It ranges from thinking that life is not worth living to actually completing the act.

It is one of the very few Psychiatric emergencies we come across.

like time,suicide has a past ,a present and a future.

past implies to the previous mental illnesses (studies suggest suicide is almost always the result of a mental illness).

present implies to the act of committing it .

and with future i imply ,the devastating legacy it leaves for those who have lost a loved one to it.We refer to them as the SURVIVORS of suicide.

room no. 501 has left its paint on my mind,

it reminds me of allot ,

it reminds of both good and extremely bad times.

the beginning was the toughest ,it was a ‘house full’ of lonely nights , hopeless evenings and mundane Sunday mornings.

then with help it became easier, and coming out of the phase changed me immensely.

i came out as a more confident , less anxious , more forgiving ,less judging and a more positive being.

after the phase i understood my patients’ agony better ,may be it was purposed to happen ,so that i would come out stronger.

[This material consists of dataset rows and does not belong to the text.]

-- pv_equiv track=rewrite | github.com/dannysheyn/bonter | bot-engine/showBot.py | escape_msg
-- ===== SOURCE A (Python) =====
-- def escape_msg(msg: str):
--     escaped_msg = ''
--     for index, char in enumerate(msg):
--         if char == '{' or char == '}':
--             escaped_msg += '\\' + char
--         else:
--             escaped_msg += char
--     return escaped_msg
-- ===== SOURCE B (Python) =====
-- def escape_msg(msg: str):
--     return msg.replace('{', '\\{').replace('}', '\\}')
-- ===== Notes on version B (the rewrite author's own statement) =====
-- stated objective: simpler
-- what changed: Replaced the per-character accumulation loop by two whole-string replace passes ('{' first so the introduced backslash is never re-escaped); str.replace runs at C level, avoiding per-character Python bytecode and repeated concatenation.
import Mathlib
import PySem

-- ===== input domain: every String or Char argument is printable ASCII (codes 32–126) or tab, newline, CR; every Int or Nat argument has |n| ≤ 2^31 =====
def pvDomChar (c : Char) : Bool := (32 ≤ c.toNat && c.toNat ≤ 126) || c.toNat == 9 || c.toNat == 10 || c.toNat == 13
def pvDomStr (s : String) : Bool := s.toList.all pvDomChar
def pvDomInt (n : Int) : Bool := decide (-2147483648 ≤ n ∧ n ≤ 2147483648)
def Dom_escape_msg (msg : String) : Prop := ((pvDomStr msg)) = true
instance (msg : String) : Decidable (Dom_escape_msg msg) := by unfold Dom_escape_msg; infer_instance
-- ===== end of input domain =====

-- B replaces A's per-character accumulation loop by two whole-string replace passes
-- ('{' first, so the backslash it introduces is never re-escaped); objective: simpler.

-- ===== PORT A =====
-- for index, char in enumerate(msg): accumulate into escaped_msg
def escape_msg (msg : String) : String :=
  (PySem.List.enumerate msg.toList).foldl
    (fun acc p =>
      if p.2 = '{' ∨ p.2 = '}' then acc ++ String.ofList ['\\', p.2]
      else acc ++ String.ofList [p.2]) ""

-- ===== PORT B =====
-- msg.replace('{', '\\{').replace('}', '\\}')
def escape_msg_alt (msg : String) : String :=
  PySem.Str.replace (PySem.Str.replace msg "{" "\\{") "}" "\\}"

-- ===== PRECONDITION & SPEC =====
def Spec_escape_msg (msg : String) (out : String) : Prop := out = escape_msg_alt msg
instance (msg : String) (out : String) : Decidable (Spec_escape_msg msg out) := by unfold Spec_escape_msg; infer_instance

-- ===== CLAIM (what is proved, stated in full; the proofs are below) =====
def Claim_equal_escape_msg : Prop := ∀ (msg : String), Dom_escape_msg msg → Spec_escape_msg msg (escape_msg msg)

-- ===== LEMMAS AND PROOFS =====

-- single-character-pattern replace is a flatMap over the characters
theorem replace_go_single (a : Char) (new : List Char) :
    ∀ (fuel : Nat) (l acc : List Char), l.length ≤ fuel →
      PySem.Chars.replace.go [a] new fuel l acc =
        acc.reverse ++ l.flatMap (fun c => if c = a then new else [c]) := by
  intro fuel
  induction fuel with
  | zero =>
    intro l acc h
    have : l = [] := List.eq_nil_of_length_eq_zero (Nat.le_zero.mp h)
    subst this
    simp [PySem.Chars.replace.go]
  | succ n ih =>
    intro l acc h
    cases l with
    | nil => simp [PySem.Chars.replace.go]
    | cons c t =>
      by_cases hc : c = a
      · subst hc
        have hp : List.isPrefixOf [c] (c :: t) = true := by
          simp [List.isPrefixOf]
        rw [PySem.Chars.replace.go]
        simp only [hp, if_true, List.length_cons, List.length_nil, List.drop_succ_cons,
          List.drop_zero]
        rw [ih t (new.reverse ++ acc) (by simpa using Nat.le_of_succ_le_succ h)]
        simp
      · have hp : List.isPrefixOf [a] (c :: t) = false := by
          simp [List.isPrefixOf]; exact fun h' => absurd h'.symm hc
        rw [PySem.Chars.replace.go]
        simp only [hp, Bool.false_eq_true, if_false]
        rw [ih t (c :: acc) (by simpa using Nat.le_of_succ_le_succ h)]
        simp [hc]

theorem replace_single (a : Char) (new s : List Char) :
    PySem.Chars.replace s [a] new = s.flatMap (fun c => if c = a then new else [c]) := by
  rw [PySem.Chars.replace]
  simp only [List.isEmpty_cons, Bool.false_eq_true, if_false]
  simpa using replace_go_single a new s.length s [] (le_refl _)

-- the escape map on one character
def escChar (c : Char) : List Char := if c = '{' ∨ c = '}' then ['\\', c] else [c]

-- A's loop computes acc ++ flatMap escChar (stated on character lists)
theorem escape_msg_loop (l : List Char) :
    ∀ (i : Int) (acc : String),
      ((PySem.List.enumerate l i).foldl
        (fun acc p =>
          if p.2 = '{' ∨ p.2 = '}' then acc ++ String.ofList ['\\', p.2]
          else acc ++ String.ofList [p.2]) acc).toList
      = acc.toList ++ l.flatMap escChar := by
  induction l with
  | nil => intro i acc; simp [PySem.List.enumerate_nil]
  | cons c t ih =>
    intro i acc
    rw [PySem.List.enumerate_cons]
    simp only [List.foldl_cons]
    by_cases hc : c = '{' ∨ c = '}'
    · simp only [hc, if_true]
      rw [ih (i + 1)]
      simp [escChar, hc, String.toList_append]
    · simp only [hc, if_false]
      rw [ih (i + 1)]
      simp [escChar, hc, String.toList_append]

theorem escape_msg_toList (msg : String) :
    (escape_msg msg).toList = msg.toList.flatMap escChar := by
  unfold escape_msg
  rw [escape_msg_loop msg.toList 0 ""]
  simp

-- ===== VERDICT (by name: the statement is the Claim_ definition above) =====
theorem escape_msg_spec : Claim_equal_escape_msg := by
  intro msg _
  unfold Spec_escape_msg escape_msg_alt
  apply String.ext
  rw [escape_msg_toList]
  simp only [PySem.Str.toList_replace,
    show ("{" : String).toList = ['{'] from rfl, show ("}" : String).toList = ['}'] from rfl,
    show ("\\{" : String).toList = ['\\', '{'] from rfl,
    show ("\\}" : String).toList = ['\\', '}'] from rfl]
  rw [replace_single, replace_single]
  rw [List.flatMap_assoc]
  congr 1
  funext c
  by_cases h1 : c = '{'
  · subst h1; simp [escChar]
  · by_cases h2 : c = '}'
    · subst h2; simp [escChar]
    · simp [escChar, h1, h2]
-- filter of range by an equation with a unique solution
theorem range_filter_eq (a b : Nat) :
    ∀ (C : Nat), (List.range C).filter (fun c => c + a == b) =
      if a ≤ b ∧ b - a < C then [b - a] else [] := by
  intro C
  induction C with
  | zero => simp
  | succ C ih =>
    rw [List.range_succ, List.filter_append, ih]
    simp only [List.filter_cons, List.filter_nil]
    by_cases hc : C + a = b
    · have h1 : ¬(a ≤ b ∧ b - a < C) := by omega
      have h2 : a ≤ b ∧ b - a < C + 1 := by omega
      have hC : b - a = C := by omega
      simp [h2, hc, hC]
    · have hbeq : (C + a == b) = false := by simp [hc]
      have hiff : (a ≤ b ∧ b - a < C + 1) ↔ (a ≤ b ∧ b - a < C) := by omega
      simp only [hbeq, Bool.false_eq_true, if_false, List.append_nil]
      rw [if_congr hiff rfl rfl]

theorem filter_map_eq_flatMap {α β : Type} (p : α → Bool) (f : α → β) (l : List α) :
    (l.filter p).map f = l.flatMap (fun x => if p x then [f x] else []) := by
  induction l with
  | nil => simp
  | cons x t ih =>
    by_cases h : p x <;> simp [h, ih]

theorem filter_flatMap {α β : Type} (g : α → List β) (p : β → Bool) (l : List α) :
    (l.flatMap g).filter p = l.flatMap (fun a => (g a).filter p) := by
  induction l with
  | nil => simp
  | cons x t ih => simp [List.flatMap_cons, List.filter_append, ih]

def pvVal (m : List (List String)) (x : Nat × Nat) : String :=
  PySem.List.pyGetD (PySem.List.pyGetD m (x.1 : Int) []) (x.2 : Int) ""

def pvKeySE (R : Nat) (x : Nat × Nat) : Nat := x.2 + (R - 1) - x.1
def pvKeySW (x : Nat × Nat) : Nat := x.2 + x.1

-- the normal form both ports are reduced to: bucket k = the values of the cells whose key is k
def pvBuckets (m : List (List String)) (key : Nat × Nat → Nat) (n : Nat) : List (List String) :=
  (List.range n).map (fun k =>
    ((pvCells m.length (PySem.List.pyGetD m 0 []).length).filter (fun x => key x == k)).map (pvVal m))

theorem flatMap_congr_mem {α β : Type} (l : List α) (f g : α → List β)
    (h : ∀ x ∈ l, f x = g x) : l.flatMap f = l.flatMap g := by
  induction l with
  | nil => rfl
  | cons x t ih =>
    simp only [List.flatMap_cons]
    rw [h x (by simp), ih (fun y hy => h y (by simp [hy]))]

theorem foldl_grid {α : Type} (R Cn : Nat) (step : α → (Nat × Nat) → α) (init : α) :
    (pvCells R Cn).foldl step init =
      (List.range R).foldl (fun b r => (List.range Cn).foldl (fun b c => step b (r, c)) b) init := by
  unfold pvCells
  rw [List.foldl_flatMap]
  apply PySem.List.foldl_congr_mem
  intro acc r _
  rw [List.foldl_map]

theorem buckets_eq {ι α : Type} (key : ι → Nat) (val : ι → α) (xs : List ι) (n : Nat) :
    xs.foldl (fun b x => b.modify (key x) (fun d => d ++ [val x])) (List.replicate n []) =
      (List.range n).map (fun k => (xs.filter (fun x => key x == k)).map val) := by
  apply List.ext_getElem
  · rw [foldl_modify_length]; simp
  · intro i h1 h2
    rw [foldl_modify_getElem key val xs _ i (by simpa [foldl_modify_length] using h1)]
    simp

-- A's per-diagonal scans, as standalone functions (what A's lets zeta-reduce to)
def pvDiagFoldSE (m : List (List String)) (R Cn : Nat) (s : Int) : List String :=
  (PySem.List.pyRange 0 (R : Int) 1).foldl (fun dc i =>
    if 0 ≤ s + i ∧ s + i < (Cn : Int) then
      dc ++ [PySem.List.pyGetD (PySem.List.pyGetD m i []) (s + i) ""]
    else dc) []

def pvDiagFoldSW (m : List (List String)) (R Cn : Nat) (s : Int) : List String :=
  (PySem.List.pyRange 0 (R : Int) 1).foldl (fun dc i =>
    if 0 ≤ s - i ∧ s - i < (Cn : Int) then
      dc ++ [PySem.List.pyGetD (PySem.List.pyGetD m i []) (s - i) ""]
    else dc) []

-- A's SE scan for diagonal k equals the single-pass bucket k for the SE key
theorem diag_fold_SE (m : List (List String)) (R Cn k : Nat) :
    pvDiagFoldSE m R Cn (-(R : Int) + 1 + (k : Int)) =
      ((pvCells R Cn).filter (fun x => pvKeySE R x == k)).map (pvVal m) := by
  unfold pvDiagFoldSE pvCells
  rw [PySem.List.foldl_append_ite, PySem.List.pyRange_zero_natCast, List.filter_map,
    List.map_map, List.nil_append, filter_map_eq_flatMap, filter_flatMap, List.map_flatMap]
  apply flatMap_congr_mem
  intro r hr
  simp only [List.mem_range] at hr
  rw [List.filter_map, List.map_map]
  have hpred : ((fun x => pvKeySE R x == k) ∘ fun c => (r, c)) =
      (fun c => c + ((R - 1) - r) == k) := by
    funext c
    simp only [Function.comp, pvKeySE]
    have : c + (R - 1) - r = c + ((R - 1) - r) := by omega
    rw [this]
  rw [hpred, range_filter_eq]
  by_cases h : (R - 1) - r ≤ k ∧ k - ((R - 1) - r) < Cn
  · have hP : 0 ≤ -(R : Int) + 1 + (k : Int) + (r : Int) ∧
        -(R : Int) + 1 + (k : Int) + (r : Int) < (Cn : Int) := by omega
    have hidx : -(R : Int) + 1 + (k : Int) + (r : Int) = ((k - ((R - 1) - r) : Nat) : Int) := by
      omega
    simp only [h, Function.comp, hP]
    rw [hidx]
    rfl
  · have hP : ¬(0 ≤ -(R : Int) + 1 + (k : Int) + (r : Int) ∧
        -(R : Int) + 1 + (k : Int) + (r : Int) < (Cn : Int)) := by omega
    simp [hP]
    omega

theorem diag_fold_SW (m : List (List String)) (R Cn k : Nat) :
    pvDiagFoldSW m R Cn ((0 : Int) + (k : Int)) =
      ((pvCells R Cn).filter (fun x => pvKeySW x == k)).map (pvVal m) := by
  unfold pvDiagFoldSW pvCells
  rw [PySem.List.foldl_append_ite, PySem.List.pyRange_zero_natCast, List.filter_map,
    List.map_map, List.nil_append, filter_map_eq_flatMap, filter_flatMap, List.map_flatMap]
  apply flatMap_congr_mem
  intro r hr
  simp only [List.mem_range] at hr
  rw [List.filter_map, List.map_map]
  have hpred : ((fun x => pvKeySW x == k) ∘ fun c => (r, c)) = (fun c => c + r == k) := by
    funext c
    simp only [Function.comp, pvKeySW]
  rw [hpred, range_filter_eq]
  by_cases h : r ≤ k ∧ k - r < Cn
  · have hP : 0 ≤ (0 : Int) + (k : Int) - (r : Int) ∧
        (0 : Int) + (k : Int) - (r : Int) < (Cn : Int) := by omega
    have hidx : (0 : Int) + (k : Int) - (r : Int) = ((k - r : Nat) : Int) := by omega
    simp only [h, Function.comp, hP]
    rw [hidx]
    rfl
  · have hP : ¬(0 ≤ (0 : Int) + (k : Int) - (r : Int) ∧
        (0 : Int) + (k : Int) - (r : Int) < (Cn : Int)) := by omega
    simp [h]
    omega

theorem foldl_pair_split' {α β γ : Type} (f : α → γ → α) (g : β → γ → β) (l : List γ)
    (p : α × β) :
    l.foldl (fun p x => (f p.1 x, g p.2 x)) p = (l.foldl f p.1, l.foldl g p.2) := by
  obtain ⟨a, b⟩ := p
  exact foldl_pair_split f g l a b

-- B's one nested pass over the grid, rewritten as two independent bucket folds over the cells
theorem B_fold_eq (m : List (List String)) (R Cn n : Nat) :
    List.foldl (fun (p : List (List String) × List (List String)) (r : Nat) =>
        List.foldl (fun (p : List (List String) × List (List String)) (c : Nat) =>
            (p.1.modify ((c : Int) - (r : Int) + (R : Int) - 1).toNat
                (fun d => d ++ [PySem.List.pyGetD (PySem.List.pyGetD m (r : Int) []) (c : Int) ""]),
             p.2.modify ((c : Int) + (r : Int)).toNat
                (fun d => d ++ [PySem.List.pyGetD (PySem.List.pyGetD m (r : Int) []) (c : Int) ""])))
          p (List.range Cn))
      (List.replicate n [], List.replicate n []) (List.range R) =
    ((pvCells R Cn).foldl (fun b x => b.modify (pvKeySE R x) (fun d => d ++ [pvVal m x]))
        (List.replicate n []),
     (pvCells R Cn).foldl (fun b x => b.modify (pvKeySW x) (fun d => d ++ [pvVal m x]))
        (List.replicate n [])) := by
  rw [foldl_grid, foldl_grid]
  refine Eq.trans (PySem.List.foldl_congr_mem (List.range R) _ _ _ ?_) (foldl_pair_split' _ _ _ _)
  intro p r hr
  simp only [List.mem_range] at hr
  refine Eq.trans (PySem.List.foldl_congr_mem (List.range Cn) _ _ _ ?_) (foldl_pair_split' _ _ _ _)
  intro q c hc
  simp only [List.mem_range] at hc
  simp only [pvVal, pvKeySE, pvKeySW]
  have h1 : ((c : Int) - (r : Int) + (R : Int) - 1).toNat = c + (R - 1) - r := by omega
  have h2 : ((c : Int) + (r : Int)).toNat = c + r := by omega
  rw [h1, h2]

I now connect better with my patients,I listen more intently, observe more keenly and take more interest.

 

Just about last year i received a call from my mother ,in between my exams that one our known expired ,on inquiring  she said it was a completed suicide.

this was the first time I came across someone who ,not related to my work background ,

had done so.It was perturbing.when other people in our circle discussed about it,

I understood suicide’ position in our society.

  1. most commonly people said “what was so bad in the persons life that she has to resort to such a huge step.”

to that i would usually say that it is very rare that suicide occurs as a result of a single factor,usually there are many.and it is very difficult to explain.

2.others would try to ignore suicide and just concentrate on the death part.it is a big taboo to talk about it.

to that i would usually surrender (my bad).

understanding the risk factors can help us all to curb the rising rates .

  1. age :over 45 yrs.
  2. divorced/widowed.
  3. unemployed.
  4. conflictual interpersonal relationships
  5. chaotic family backgrounds
  6. chronic illnesses.
  7. substance abuses
  8. hopelessness
  9. previous suicide attempt(the most important determinant).
  10. social isolation.

there are many others and it should be noted that anybody ,anytime of their lives can become suicidal ,and anyone ,anytime of their lives should be taken seriously if they report so.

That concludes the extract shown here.